## Problem to solve
Each line that contains "changed" needs to be copied from the listing.

*** Data shown Section Begins ***

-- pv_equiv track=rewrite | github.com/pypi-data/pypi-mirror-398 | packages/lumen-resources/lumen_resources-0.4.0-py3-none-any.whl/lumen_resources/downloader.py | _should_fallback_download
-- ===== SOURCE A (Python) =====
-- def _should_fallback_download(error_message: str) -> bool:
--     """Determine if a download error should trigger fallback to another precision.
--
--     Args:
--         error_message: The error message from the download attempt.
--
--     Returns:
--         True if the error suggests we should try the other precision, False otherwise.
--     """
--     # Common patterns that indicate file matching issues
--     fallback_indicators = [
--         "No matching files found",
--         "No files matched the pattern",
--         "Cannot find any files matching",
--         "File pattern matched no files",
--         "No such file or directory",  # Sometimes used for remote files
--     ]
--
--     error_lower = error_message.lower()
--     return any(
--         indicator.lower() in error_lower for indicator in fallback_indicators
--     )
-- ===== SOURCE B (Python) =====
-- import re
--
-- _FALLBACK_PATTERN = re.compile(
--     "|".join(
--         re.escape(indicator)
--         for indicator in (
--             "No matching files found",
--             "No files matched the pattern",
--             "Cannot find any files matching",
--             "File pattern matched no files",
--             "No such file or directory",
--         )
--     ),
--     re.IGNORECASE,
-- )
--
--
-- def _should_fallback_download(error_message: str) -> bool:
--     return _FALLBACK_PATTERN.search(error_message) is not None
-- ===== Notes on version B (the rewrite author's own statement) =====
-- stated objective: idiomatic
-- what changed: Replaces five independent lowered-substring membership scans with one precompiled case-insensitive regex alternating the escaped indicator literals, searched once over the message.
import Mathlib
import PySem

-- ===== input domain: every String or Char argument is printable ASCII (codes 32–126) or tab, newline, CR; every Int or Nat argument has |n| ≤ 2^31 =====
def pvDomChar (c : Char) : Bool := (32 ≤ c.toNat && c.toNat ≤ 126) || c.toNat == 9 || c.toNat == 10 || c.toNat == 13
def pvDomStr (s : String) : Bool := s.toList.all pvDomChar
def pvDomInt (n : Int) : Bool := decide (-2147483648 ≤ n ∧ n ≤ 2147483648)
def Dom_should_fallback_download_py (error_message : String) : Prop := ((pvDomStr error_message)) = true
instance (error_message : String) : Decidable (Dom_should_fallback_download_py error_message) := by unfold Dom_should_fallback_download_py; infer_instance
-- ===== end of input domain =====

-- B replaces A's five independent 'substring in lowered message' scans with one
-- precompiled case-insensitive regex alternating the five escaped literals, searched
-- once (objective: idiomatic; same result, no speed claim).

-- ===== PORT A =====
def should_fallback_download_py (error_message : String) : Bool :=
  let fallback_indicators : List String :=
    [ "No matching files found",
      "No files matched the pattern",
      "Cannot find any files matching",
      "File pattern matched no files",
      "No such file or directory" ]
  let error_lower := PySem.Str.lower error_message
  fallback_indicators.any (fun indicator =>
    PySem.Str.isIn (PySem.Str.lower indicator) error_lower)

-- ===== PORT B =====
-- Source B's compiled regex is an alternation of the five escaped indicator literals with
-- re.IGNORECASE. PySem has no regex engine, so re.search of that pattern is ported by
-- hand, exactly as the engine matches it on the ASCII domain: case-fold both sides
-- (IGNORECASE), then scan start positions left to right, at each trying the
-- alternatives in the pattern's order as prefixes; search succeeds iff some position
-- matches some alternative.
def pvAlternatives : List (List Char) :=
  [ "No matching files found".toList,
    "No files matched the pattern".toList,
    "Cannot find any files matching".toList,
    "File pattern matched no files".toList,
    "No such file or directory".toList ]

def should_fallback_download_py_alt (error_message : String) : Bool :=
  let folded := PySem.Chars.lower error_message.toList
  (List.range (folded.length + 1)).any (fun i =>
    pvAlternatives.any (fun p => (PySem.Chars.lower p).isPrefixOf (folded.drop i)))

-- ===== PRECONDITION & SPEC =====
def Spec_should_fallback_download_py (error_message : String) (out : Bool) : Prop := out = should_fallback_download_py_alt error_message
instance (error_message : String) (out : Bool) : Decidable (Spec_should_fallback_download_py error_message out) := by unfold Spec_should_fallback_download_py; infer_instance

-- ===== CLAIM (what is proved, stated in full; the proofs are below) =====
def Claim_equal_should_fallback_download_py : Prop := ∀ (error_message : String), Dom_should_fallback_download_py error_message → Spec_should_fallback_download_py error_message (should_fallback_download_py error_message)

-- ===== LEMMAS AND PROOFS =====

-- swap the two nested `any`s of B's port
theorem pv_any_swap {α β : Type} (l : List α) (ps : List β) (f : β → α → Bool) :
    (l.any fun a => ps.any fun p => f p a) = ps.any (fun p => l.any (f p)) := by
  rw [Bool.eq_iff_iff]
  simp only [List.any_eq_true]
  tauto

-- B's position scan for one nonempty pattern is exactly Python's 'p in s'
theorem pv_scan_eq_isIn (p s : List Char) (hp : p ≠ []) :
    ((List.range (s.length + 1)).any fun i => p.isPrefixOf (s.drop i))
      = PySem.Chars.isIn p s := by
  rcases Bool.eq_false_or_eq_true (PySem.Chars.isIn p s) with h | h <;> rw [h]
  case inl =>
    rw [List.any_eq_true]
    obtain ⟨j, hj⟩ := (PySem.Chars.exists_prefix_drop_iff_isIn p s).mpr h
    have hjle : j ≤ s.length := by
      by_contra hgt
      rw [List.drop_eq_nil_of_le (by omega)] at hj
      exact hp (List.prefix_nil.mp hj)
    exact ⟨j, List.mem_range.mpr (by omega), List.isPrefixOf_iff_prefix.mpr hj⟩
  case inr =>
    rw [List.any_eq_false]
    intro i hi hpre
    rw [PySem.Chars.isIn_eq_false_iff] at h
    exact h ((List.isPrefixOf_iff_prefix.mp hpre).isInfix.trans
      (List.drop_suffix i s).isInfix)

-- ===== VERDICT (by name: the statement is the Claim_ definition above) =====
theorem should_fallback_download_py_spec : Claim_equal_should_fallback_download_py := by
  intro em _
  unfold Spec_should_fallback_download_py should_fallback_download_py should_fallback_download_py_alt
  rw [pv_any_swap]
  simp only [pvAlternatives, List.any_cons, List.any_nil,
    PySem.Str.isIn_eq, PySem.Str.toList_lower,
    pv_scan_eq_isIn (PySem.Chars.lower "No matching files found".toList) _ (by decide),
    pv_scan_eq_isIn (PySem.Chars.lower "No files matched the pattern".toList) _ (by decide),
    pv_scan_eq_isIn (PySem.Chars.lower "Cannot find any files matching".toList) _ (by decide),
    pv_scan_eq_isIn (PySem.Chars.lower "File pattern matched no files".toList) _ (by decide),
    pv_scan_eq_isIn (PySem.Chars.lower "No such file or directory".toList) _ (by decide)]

*** Data shown Section Ends ***
*** Data shown Section Begins ***

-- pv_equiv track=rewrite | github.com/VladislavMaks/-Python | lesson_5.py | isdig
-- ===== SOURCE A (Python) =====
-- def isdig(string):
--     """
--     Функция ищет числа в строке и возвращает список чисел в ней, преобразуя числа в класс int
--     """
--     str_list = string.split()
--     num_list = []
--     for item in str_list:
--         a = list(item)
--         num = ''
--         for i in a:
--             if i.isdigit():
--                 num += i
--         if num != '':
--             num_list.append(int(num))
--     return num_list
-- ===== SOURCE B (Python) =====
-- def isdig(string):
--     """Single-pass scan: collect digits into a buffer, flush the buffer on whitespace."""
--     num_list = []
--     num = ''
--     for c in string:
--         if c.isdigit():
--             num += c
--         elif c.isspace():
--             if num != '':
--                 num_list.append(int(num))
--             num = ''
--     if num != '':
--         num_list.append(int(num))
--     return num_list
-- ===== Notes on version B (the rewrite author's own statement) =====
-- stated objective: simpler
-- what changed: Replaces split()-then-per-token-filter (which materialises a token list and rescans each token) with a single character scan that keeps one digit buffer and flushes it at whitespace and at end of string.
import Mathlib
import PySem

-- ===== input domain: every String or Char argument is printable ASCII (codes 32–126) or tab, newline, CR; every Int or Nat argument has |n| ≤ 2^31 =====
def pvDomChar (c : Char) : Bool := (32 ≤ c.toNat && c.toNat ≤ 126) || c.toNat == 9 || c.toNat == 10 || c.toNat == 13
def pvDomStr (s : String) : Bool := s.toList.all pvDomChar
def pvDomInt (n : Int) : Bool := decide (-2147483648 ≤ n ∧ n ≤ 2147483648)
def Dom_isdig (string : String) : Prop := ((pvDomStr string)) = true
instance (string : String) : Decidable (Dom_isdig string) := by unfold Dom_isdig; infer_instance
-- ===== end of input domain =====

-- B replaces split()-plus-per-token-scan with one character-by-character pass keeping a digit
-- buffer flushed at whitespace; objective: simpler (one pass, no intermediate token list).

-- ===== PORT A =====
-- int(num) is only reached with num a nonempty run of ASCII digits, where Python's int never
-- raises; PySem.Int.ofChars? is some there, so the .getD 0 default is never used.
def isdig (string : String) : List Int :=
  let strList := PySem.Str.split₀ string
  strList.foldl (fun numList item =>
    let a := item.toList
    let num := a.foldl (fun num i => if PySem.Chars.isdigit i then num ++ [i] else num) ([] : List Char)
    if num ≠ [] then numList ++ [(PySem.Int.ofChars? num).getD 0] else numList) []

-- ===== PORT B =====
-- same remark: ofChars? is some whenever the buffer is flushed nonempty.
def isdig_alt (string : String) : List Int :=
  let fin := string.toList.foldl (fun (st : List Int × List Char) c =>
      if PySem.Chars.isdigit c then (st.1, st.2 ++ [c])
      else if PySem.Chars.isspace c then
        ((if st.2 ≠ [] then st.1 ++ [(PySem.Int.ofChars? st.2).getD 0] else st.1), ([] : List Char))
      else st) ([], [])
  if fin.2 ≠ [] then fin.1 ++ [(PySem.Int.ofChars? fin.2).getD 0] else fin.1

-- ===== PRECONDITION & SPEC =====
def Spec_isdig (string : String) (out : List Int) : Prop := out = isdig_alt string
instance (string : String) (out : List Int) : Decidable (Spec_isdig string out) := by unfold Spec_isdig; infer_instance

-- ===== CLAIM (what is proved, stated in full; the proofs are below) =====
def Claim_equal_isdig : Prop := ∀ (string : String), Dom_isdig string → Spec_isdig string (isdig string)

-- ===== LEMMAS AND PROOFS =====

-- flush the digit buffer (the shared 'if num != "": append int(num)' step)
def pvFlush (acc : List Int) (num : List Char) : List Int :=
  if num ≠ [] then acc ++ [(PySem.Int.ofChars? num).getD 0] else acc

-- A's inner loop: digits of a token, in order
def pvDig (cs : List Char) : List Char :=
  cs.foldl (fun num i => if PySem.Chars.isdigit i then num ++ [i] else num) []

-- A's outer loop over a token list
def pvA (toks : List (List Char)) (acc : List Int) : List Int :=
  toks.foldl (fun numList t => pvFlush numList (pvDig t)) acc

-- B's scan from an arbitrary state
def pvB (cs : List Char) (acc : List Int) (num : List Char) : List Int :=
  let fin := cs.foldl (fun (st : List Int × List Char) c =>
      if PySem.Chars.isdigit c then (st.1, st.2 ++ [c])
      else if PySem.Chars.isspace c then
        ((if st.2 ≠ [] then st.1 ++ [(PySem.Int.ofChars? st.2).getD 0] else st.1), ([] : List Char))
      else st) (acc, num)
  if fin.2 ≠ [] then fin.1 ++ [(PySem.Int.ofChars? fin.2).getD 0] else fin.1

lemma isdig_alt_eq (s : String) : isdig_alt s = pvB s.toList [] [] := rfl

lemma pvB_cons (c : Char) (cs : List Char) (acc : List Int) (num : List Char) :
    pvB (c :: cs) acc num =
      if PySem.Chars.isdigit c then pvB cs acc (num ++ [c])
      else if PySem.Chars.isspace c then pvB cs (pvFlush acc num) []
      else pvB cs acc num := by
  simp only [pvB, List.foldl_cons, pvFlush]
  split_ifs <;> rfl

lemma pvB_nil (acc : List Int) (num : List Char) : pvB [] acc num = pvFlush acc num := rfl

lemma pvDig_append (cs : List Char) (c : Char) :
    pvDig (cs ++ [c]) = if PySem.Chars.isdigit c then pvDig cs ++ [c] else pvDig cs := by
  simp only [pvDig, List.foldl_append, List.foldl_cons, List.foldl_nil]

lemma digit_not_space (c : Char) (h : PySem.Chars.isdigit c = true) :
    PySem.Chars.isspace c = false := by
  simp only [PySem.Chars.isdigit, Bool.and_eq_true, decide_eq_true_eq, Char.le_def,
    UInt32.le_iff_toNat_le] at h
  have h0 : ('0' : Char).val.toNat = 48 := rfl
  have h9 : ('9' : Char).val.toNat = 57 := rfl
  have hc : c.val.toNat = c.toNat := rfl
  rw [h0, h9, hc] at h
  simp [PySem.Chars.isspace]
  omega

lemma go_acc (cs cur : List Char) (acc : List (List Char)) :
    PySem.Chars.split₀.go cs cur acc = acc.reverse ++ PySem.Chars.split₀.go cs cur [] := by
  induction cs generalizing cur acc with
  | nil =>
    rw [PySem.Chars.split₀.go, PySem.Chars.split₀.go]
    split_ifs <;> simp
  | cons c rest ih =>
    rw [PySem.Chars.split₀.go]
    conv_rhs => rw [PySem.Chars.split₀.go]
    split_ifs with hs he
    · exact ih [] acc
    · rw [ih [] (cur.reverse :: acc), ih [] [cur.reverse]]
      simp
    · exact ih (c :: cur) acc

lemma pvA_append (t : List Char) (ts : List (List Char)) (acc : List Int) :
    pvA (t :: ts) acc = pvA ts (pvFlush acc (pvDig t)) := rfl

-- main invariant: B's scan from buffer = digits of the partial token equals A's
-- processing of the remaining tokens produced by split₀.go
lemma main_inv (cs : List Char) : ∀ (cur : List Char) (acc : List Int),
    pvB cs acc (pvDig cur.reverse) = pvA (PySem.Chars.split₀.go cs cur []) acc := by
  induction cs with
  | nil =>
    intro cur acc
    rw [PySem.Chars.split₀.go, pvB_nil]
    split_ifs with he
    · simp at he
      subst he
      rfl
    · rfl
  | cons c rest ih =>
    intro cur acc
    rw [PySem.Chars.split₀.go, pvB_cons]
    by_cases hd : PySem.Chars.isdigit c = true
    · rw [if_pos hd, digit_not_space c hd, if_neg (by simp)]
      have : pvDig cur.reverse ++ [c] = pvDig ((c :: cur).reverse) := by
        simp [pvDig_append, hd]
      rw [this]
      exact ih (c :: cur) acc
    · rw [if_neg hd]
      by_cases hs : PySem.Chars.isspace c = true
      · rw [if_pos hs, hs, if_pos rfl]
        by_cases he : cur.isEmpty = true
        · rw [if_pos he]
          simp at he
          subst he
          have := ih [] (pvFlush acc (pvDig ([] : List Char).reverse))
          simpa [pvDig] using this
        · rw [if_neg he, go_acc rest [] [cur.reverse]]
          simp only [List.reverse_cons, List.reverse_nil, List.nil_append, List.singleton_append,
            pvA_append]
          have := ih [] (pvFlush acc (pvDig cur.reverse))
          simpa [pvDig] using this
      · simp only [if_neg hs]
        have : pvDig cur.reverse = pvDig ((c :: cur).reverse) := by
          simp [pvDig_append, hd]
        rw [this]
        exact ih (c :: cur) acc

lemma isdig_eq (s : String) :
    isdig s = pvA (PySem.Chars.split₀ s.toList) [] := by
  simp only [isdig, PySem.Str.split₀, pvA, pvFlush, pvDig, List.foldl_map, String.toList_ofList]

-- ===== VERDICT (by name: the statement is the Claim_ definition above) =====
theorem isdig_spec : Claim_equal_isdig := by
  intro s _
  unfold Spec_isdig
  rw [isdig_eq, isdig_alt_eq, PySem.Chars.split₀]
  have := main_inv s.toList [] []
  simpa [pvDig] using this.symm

*** Data shown Section Ends ***
*** Data shown Section Begins ***

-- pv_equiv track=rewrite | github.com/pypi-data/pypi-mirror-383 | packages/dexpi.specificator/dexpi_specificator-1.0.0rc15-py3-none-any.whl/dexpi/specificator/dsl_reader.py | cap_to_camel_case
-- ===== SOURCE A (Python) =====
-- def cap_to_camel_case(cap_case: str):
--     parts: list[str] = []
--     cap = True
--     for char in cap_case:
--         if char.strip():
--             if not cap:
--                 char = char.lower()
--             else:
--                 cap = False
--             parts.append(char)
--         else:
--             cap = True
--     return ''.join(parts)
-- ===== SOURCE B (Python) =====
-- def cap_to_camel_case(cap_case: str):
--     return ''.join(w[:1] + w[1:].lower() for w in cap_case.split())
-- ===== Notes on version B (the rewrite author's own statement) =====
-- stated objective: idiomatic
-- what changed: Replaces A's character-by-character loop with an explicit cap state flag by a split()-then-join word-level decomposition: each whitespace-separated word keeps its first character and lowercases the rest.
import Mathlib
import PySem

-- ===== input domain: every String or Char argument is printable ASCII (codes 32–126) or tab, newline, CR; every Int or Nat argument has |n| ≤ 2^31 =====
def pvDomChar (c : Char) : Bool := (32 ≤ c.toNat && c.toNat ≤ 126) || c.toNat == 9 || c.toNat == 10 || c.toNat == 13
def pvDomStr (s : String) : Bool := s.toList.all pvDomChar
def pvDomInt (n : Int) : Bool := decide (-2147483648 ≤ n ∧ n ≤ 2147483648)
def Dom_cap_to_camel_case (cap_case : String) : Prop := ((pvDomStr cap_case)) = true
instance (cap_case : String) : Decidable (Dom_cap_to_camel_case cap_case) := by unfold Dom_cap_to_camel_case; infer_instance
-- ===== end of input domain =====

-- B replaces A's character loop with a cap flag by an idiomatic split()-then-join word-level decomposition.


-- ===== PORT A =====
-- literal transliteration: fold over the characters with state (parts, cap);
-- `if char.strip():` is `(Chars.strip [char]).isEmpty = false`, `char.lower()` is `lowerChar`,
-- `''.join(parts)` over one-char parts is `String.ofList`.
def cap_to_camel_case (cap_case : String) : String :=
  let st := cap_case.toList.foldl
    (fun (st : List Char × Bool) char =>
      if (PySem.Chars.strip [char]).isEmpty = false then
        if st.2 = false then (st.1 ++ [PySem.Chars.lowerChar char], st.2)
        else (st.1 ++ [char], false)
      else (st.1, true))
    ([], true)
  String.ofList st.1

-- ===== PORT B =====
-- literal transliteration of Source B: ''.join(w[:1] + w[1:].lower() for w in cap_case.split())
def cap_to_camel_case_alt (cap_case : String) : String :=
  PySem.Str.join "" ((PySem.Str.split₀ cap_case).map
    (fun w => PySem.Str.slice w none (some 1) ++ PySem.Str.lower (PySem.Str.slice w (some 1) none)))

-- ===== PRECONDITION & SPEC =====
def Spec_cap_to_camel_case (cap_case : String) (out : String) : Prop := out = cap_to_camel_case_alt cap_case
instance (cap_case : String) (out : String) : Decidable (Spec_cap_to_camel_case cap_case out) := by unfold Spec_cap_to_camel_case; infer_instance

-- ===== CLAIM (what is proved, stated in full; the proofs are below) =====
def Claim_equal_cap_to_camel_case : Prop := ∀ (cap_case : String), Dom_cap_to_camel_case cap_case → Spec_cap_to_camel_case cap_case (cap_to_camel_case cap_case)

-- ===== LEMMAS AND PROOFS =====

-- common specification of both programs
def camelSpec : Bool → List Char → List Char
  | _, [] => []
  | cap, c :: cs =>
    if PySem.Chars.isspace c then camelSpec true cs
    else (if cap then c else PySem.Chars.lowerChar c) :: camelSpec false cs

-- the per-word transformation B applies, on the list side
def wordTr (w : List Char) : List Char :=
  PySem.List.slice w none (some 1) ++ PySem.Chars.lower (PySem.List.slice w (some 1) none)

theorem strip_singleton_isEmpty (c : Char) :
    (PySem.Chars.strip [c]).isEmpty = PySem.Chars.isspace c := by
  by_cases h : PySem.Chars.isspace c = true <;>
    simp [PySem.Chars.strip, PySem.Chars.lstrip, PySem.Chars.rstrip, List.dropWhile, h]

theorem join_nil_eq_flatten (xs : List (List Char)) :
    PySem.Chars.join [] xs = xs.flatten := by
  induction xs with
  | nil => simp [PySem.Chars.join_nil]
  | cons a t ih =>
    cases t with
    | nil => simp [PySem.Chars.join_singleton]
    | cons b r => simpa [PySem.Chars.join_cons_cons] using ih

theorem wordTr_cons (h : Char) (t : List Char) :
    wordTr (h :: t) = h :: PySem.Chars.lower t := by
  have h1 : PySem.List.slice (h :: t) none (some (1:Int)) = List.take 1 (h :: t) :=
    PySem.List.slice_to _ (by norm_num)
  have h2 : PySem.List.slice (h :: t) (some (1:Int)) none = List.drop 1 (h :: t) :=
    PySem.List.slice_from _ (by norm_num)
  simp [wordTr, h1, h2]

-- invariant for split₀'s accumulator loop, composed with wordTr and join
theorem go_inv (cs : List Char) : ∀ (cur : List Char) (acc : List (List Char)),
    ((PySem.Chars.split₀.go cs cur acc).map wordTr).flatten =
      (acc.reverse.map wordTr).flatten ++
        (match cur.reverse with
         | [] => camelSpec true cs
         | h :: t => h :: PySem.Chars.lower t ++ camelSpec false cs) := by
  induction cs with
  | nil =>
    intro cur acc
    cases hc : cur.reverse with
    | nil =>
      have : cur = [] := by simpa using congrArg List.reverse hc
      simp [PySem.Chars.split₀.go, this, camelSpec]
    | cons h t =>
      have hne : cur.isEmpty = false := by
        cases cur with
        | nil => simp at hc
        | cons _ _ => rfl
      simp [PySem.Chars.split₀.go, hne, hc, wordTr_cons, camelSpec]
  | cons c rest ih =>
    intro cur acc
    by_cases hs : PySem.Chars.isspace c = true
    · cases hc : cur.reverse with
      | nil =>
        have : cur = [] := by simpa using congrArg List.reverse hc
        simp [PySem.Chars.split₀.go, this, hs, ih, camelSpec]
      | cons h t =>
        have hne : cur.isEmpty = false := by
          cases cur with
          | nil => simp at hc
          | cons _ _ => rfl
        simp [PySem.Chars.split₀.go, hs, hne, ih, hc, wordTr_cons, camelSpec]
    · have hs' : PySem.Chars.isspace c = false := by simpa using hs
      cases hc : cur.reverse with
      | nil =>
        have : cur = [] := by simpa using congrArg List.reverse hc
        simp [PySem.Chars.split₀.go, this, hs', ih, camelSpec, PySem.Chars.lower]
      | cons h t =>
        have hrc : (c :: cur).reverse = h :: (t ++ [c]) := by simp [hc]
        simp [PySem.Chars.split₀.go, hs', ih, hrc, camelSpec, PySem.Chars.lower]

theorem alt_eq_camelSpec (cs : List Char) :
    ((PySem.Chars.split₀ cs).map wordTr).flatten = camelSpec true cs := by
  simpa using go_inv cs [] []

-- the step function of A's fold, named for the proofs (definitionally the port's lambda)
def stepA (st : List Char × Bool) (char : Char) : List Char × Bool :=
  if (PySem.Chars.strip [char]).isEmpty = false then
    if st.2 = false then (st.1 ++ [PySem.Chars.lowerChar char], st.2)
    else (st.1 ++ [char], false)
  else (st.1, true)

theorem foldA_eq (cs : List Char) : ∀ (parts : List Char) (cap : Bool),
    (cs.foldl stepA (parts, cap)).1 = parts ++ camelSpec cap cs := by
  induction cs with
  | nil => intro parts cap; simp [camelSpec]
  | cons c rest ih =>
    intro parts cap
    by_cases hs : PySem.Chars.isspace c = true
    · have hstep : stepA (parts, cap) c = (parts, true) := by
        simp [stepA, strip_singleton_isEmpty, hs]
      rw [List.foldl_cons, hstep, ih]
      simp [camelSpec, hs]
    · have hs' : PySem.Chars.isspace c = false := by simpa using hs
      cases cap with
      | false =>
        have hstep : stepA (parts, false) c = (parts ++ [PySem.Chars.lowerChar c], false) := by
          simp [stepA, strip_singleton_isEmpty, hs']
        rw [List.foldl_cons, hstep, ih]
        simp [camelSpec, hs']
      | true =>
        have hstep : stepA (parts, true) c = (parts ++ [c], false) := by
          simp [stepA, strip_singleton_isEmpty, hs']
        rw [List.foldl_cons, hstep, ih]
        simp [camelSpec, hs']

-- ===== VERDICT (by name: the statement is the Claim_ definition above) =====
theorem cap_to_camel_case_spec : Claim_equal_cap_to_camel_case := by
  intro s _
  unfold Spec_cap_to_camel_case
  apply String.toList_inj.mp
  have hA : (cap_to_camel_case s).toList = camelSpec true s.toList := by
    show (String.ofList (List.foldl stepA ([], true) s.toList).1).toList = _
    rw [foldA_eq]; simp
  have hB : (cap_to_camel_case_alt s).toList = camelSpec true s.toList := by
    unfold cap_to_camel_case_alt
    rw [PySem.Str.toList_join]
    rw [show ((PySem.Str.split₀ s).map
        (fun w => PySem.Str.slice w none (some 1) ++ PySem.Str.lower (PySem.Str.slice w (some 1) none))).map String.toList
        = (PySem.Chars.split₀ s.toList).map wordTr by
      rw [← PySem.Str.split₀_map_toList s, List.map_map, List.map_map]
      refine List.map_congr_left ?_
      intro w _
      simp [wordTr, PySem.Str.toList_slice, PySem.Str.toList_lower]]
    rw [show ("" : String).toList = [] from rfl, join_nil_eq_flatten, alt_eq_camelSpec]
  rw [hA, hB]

*** Data shown Section Ends ***

## Answer to the problem
-- what changed: Replaces five independent lowered-substring membership scans with one precompiled case-insensitive regex alternating the escaped indicator literals, searched once over the message.
-- what changed: Replaces split()-then-per-token-filter (which materialises a token list and rescans each token) with a single character scan that keeps one digit buffer and flushes it at whitespace and at end of string.
-- what changed: Replaces A's character-by-character loop with an explicit cap state flag by a split()-then-join word-level decomposition: each whitespace-separated word keeps its first character and lowercases the rest.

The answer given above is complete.